Ash Wednesday is a particularly beautiful day in my opinion, because we get to be reminded that our time on this Earth is short and fragile, yet so amazing that we have it at all. We are here because of our Creator who made all things Good, and we will one day return to our Creator because of our Redeemer. We can have our bodies marked with the ashes of the palms used to celebrate Palm Sunday among our community. Reminding us that indeed, we are all created out of the Earth and to the Earth we will return.

 

I’ve tried several modes of observing the holy day and starting my Lenten journey. I’ve given up cookies. I’ve received ashes in the early morning hours. I’ve committed to reading and praying from a daily devotional. Each one has its own beauty and insights to offer me. I haven’t found one that I go back to each year, but I have found pieces of each that I carry with me into the next. So while I have not settled on an Ash Wednesday tradition to begin each season of Lent, I have found an appreciation for the day that I did not realize was available to me.

 

This year in particular I think it’s especially poetic that we observe Ash Wednesday and Valentine’s Day all in one.

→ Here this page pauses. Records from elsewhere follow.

-- pv_equiv track=rewrite | github.com/Guayixxx/Sistemas-L---Evolutivos | Fitness.py | penalty_for_bracket_sequences
-- ===== SOURCE A (Python) =====
-- def penalty_for_bracket_sequences(rule):
--     """
--     Penaliza secuencias largas de corchetes consecutivos, incluyendo
--     tanto '[' como ']'.
--     """
--     max_sequence_open = 0
--     max_sequence_close = 0
--     current_sequence_open = 0
--     current_sequence_close = 0
--
--     for char in rule:
--         if char == '[':
--             current_sequence_open += 1
--             current_sequence_close = 0
--             max_sequence_open = max(max_sequence_open, current_sequence_open)
--         elif char == ']':
--             current_sequence_close += 1
--             current_sequence_open = 0
--             max_sequence_close = max(max_sequence_close, current_sequence_close)
--         else:
--             current_sequence_open = 0
--             current_sequence_close = 0
--
--     # Penalización proporcional a la longitud máxima de secuencias de '[' o ']'
--     return (max_sequence_open + max_sequence_close) * 2
-- ===== SOURCE B (Python) =====
-- def penalty_for_bracket_sequences(rule):
--     """
--     Penaliza secuencias largas de corchetes consecutivos, incluyendo
--     tanto '[' como ']'.
--     """
--     # Run-length encode the string, then take each maximum in its own pass.
--     runs = []
--     for c in rule:
--         if runs and runs[-1][0] == c:
--             runs[-1][1] += 1
--         else:
--             runs.append([c, 1])
--     open_max = max((n for k, n in runs if k == '['), default=0)
--     close_max = max((n for k, n in runs if k == ']'), default=0)
--     return (open_max + close_max) * 2
-- ===== Notes on version B (the rewrite author's own statement) =====
-- stated objective: alternative
-- what changed: Replaces the interleaved four-counter character loop by a run-length encoding of the string followed by two independent max passes over the runs.
import Mathlib
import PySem

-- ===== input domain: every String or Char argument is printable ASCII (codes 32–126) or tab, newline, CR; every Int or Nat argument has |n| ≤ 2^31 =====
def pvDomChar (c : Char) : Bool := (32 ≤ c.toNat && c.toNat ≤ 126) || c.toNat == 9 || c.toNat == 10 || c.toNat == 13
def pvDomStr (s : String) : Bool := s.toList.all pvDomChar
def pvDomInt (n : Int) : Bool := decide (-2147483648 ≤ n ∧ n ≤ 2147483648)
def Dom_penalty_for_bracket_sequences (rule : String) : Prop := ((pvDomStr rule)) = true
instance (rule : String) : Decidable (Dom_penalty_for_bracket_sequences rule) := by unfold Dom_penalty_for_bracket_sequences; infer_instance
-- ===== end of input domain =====

-- B replaces A's interleaved four-counter scan by a run-length encoding plus two
-- independent max passes; same cost, different decomposition ("alternative").

-- ===== PORT A =====
-- state: (max_sequence_open, max_sequence_close, current_sequence_open, current_sequence_close)
def pvStepA (st : Int × Int × Int × Int) (c : Char) : Int × Int × Int × Int :=
  let (mo, mc, co, cc) := st
  if c = '[' then (max mo (co + 1), mc, co + 1, 0)
  else if c = ']' then (mo, max mc (cc + 1), 0, cc + 1)
  else (mo, mc, 0, 0)

def penalty_for_bracket_sequences (rule : String) : Int :=
  let s := rule.toList.foldl pvStepA (0, 0, 0, 0)
  (s.1 + s.2.1) * 2

-- ===== PORT B =====
-- run-length encoding, built front run first (accumulated reversed, then reversed)
def pvStepRun (acc : List (Char × Int)) (c : Char) : List (Char × Int) :=
  match acc with
  | (k, n) :: t => if k = c then (k, n + 1) :: t else (c, 1) :: (k, n) :: t
  | [] => [(c, 1)]

def pvRuns (rule : String) : List (Char × Int) :=
  (rule.toList.foldl pvStepRun []).reverse

-- max(（n for k,n in runs if k == key), default=0)
def pvMaxFor (key : Char) (runs : List (Char × Int)) : Int :=
  runs.foldl (fun a p => if p.1 = key then max a p.2 else a) 0

def penalty_for_bracket_sequences_alt (rule : String) : Int :=
  let rs := pvRuns rule
  (pvMaxFor '[' rs + pvMaxFor ']' rs) * 2

-- ===== PRECONDITION & SPEC =====
def Spec_penalty_for_bracket_sequences (rule : String) (out : Int) : Prop := out = penalty_for_bracket_sequences_alt rule
instance (rule : String) (out : Int) : Decidable (Spec_penalty_for_bracket_sequences rule out) := by unfold Spec_penalty_for_bracket_sequences; infer_instance

-- ===== CLAIM (what is proved, stated in full; the proofs are below) =====
def Claim_equal_penalty_for_bracket_sequences : Prop := ∀ (rule : String), Dom_penalty_for_bracket_sequences rule → Spec_penalty_for_bracket_sequences rule (penalty_for_bracket_sequences rule)

-- ===== LEMMAS AND PROOFS =====

-- longest run of `k` recorded in a run list
def pvMaxKey (k : Char) : List (Char × Int) → Int
  | [] => 0
  | (k', n) :: t => if k' = k then max n (pvMaxKey k t) else pvMaxKey k t

-- length of the leading run if it is a `k` run, else 0
def pvTrail (k : Char) : List (Char × Int) → Int
  | [] => 0
  | (k', n) :: _ => if k' = k then n else 0

-- A's state reconstructed from the (reversed) run accumulator
def pvS (r : List (Char × Int)) : Int × Int × Int × Int :=
  (pvMaxKey '[' r, pvMaxKey ']' r, pvTrail '[' r, pvTrail ']' r)

theorem pvMaxKey_nonneg (k : Char) (l : List (Char × Int)) : 0 ≤ pvMaxKey k l := by
  induction l with
  | nil => simp [pvMaxKey]
  | cons x t ih =>
    obtain ⟨k', n⟩ := x
    simp only [pvMaxKey]
    split
    · exact le_trans ih (le_max_right _ _)
    · exact ih

theorem pvStep_commute (r : List (Char × Int)) (c : Char) :
    pvStepA (pvS r) c = pvS (pvStepRun r c) := by
  cases r with
  | nil =>
    by_cases h1 : c = '[' <;> by_cases h2 : c = ']' <;>
      simp_all [pvStepA, pvStepRun, pvS, pvMaxKey, pvTrail]
  | cons x t =>
    obtain ⟨k, n⟩ := x
    by_cases hk : k = c
    · subst hk
      by_cases h1 : k = '[' <;> by_cases h2 : k = ']' <;>
        simp_all [pvStepA, pvStepRun, pvS, pvMaxKey, pvTrail] <;>
        (simp only [max_def]; split_ifs <;> omega)
    · by_cases h1 : c = '[' <;> by_cases h2 : c = ']' <;>
        simp_all [pvStepA, pvStepRun, pvS, pvMaxKey, pvTrail] <;>
        (simp only [max_def]; split_ifs <;> omega)

theorem pvFold_commute (l : List Char) (r : List (Char × Int)) :
    l.foldl pvStepA (pvS r) = pvS (l.foldl pvStepRun r) := by
  induction l generalizing r with
  | nil => rfl
  | cons c t ih => simp only [List.foldl_cons, pvStep_commute, ih]

theorem pvMaxFor_eq_maxKey_aux (k : Char) (l : List (Char × Int)) (a : Int) (ha : 0 ≤ a) :
    l.foldl (fun a p => if p.1 = k then max a p.2 else a) a = max a (pvMaxKey k l) := by
  induction l generalizing a with
  | nil => simp [pvMaxKey, max_eq_left ha]
  | cons x t ih =>
    obtain ⟨k', n⟩ := x
    simp only [List.foldl_cons, pvMaxKey]
    by_cases h : k' = k
    · rw [if_pos (show (k', n).1 = k from h), if_pos h,
        ih (max a n) (le_trans ha (le_max_left _ _)), max_assoc]
    · rw [if_neg (show ¬ (k', n).1 = k from h), if_neg h]
      exact ih a ha

theorem pvMaxFor_eq_maxKey (k : Char) (l : List (Char × Int)) :
    pvMaxFor k l = pvMaxKey k l := by
  rw [pvMaxFor, pvMaxFor_eq_maxKey_aux k l 0 le_rfl, max_eq_right (pvMaxKey_nonneg k l)]

theorem pvMaxKey_append (k : Char) (l₁ l₂ : List (Char × Int)) :
    pvMaxKey k (l₁ ++ l₂) = max (pvMaxKey k l₁) (pvMaxKey k l₂) := by
  induction l₁ with
  | nil => simp [pvMaxKey, max_eq_right (pvMaxKey_nonneg k l₂)]
  | cons x t ih =>
    obtain ⟨k', n⟩ := x
    by_cases h : k' = k <;> simp [pvMaxKey, h, ih, max_assoc]

theorem pvMaxKey_reverse (k : Char) (l : List (Char × Int)) :
    pvMaxKey k l.reverse = pvMaxKey k l := by
  induction l with
  | nil => rfl
  | cons x t ih =>
    obtain ⟨k', n⟩ := x
    rw [List.reverse_cons, pvMaxKey_append, ih]
    by_cases h : k' = k
    · have hnn := pvMaxKey_nonneg k t
      simp only [pvMaxKey, if_pos h]
      simp only [max_def]
      split_ifs <;> omega
    · simp [pvMaxKey, h, max_eq_left (pvMaxKey_nonneg k t)]

-- ===== VERDICT (by name: the statement is the Claim_ definition above) =====
theorem penalty_for_bracket_sequences_spec : Claim_equal_penalty_for_bracket_sequences := by
  intro rule _
  have key : ∀ (R : List (Char × Int)),
      ((pvS R).1 + (pvS R).2.1) * 2 = (pvMaxFor '[' R.reverse + pvMaxFor ']' R.reverse) * 2 := by
    intro R
    rw [pvMaxFor_eq_maxKey, pvMaxFor_eq_maxKey, pvMaxKey_reverse, pvMaxKey_reverse]
    rfl
  show penalty_for_bracket_sequences rule = penalty_for_bracket_sequences_alt rule
  have h0 : ((0, 0, 0, 0) : Int × Int × Int × Int) = pvS [] := rfl
  rw [penalty_for_bracket_sequences, penalty_for_bracket_sequences_alt, pvRuns, h0,
    pvFold_commute]
  exact key _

Observing the two in conjunction can lead to some funny mixed messages “do I keep my ashes on for my dinner date?” “Should I tell my family that I love them before or after I remind them of their impending mortality?” But it strikes me that we have a wonderful opportunity to share with ourselves and one another how love of self, others, and the Creator are all wrapped up together in this fabulous existence.

 

As we observe this holy day together, I pray that you find your own way of marking the occasion that sits well with you and allows you to make room for something new to grow.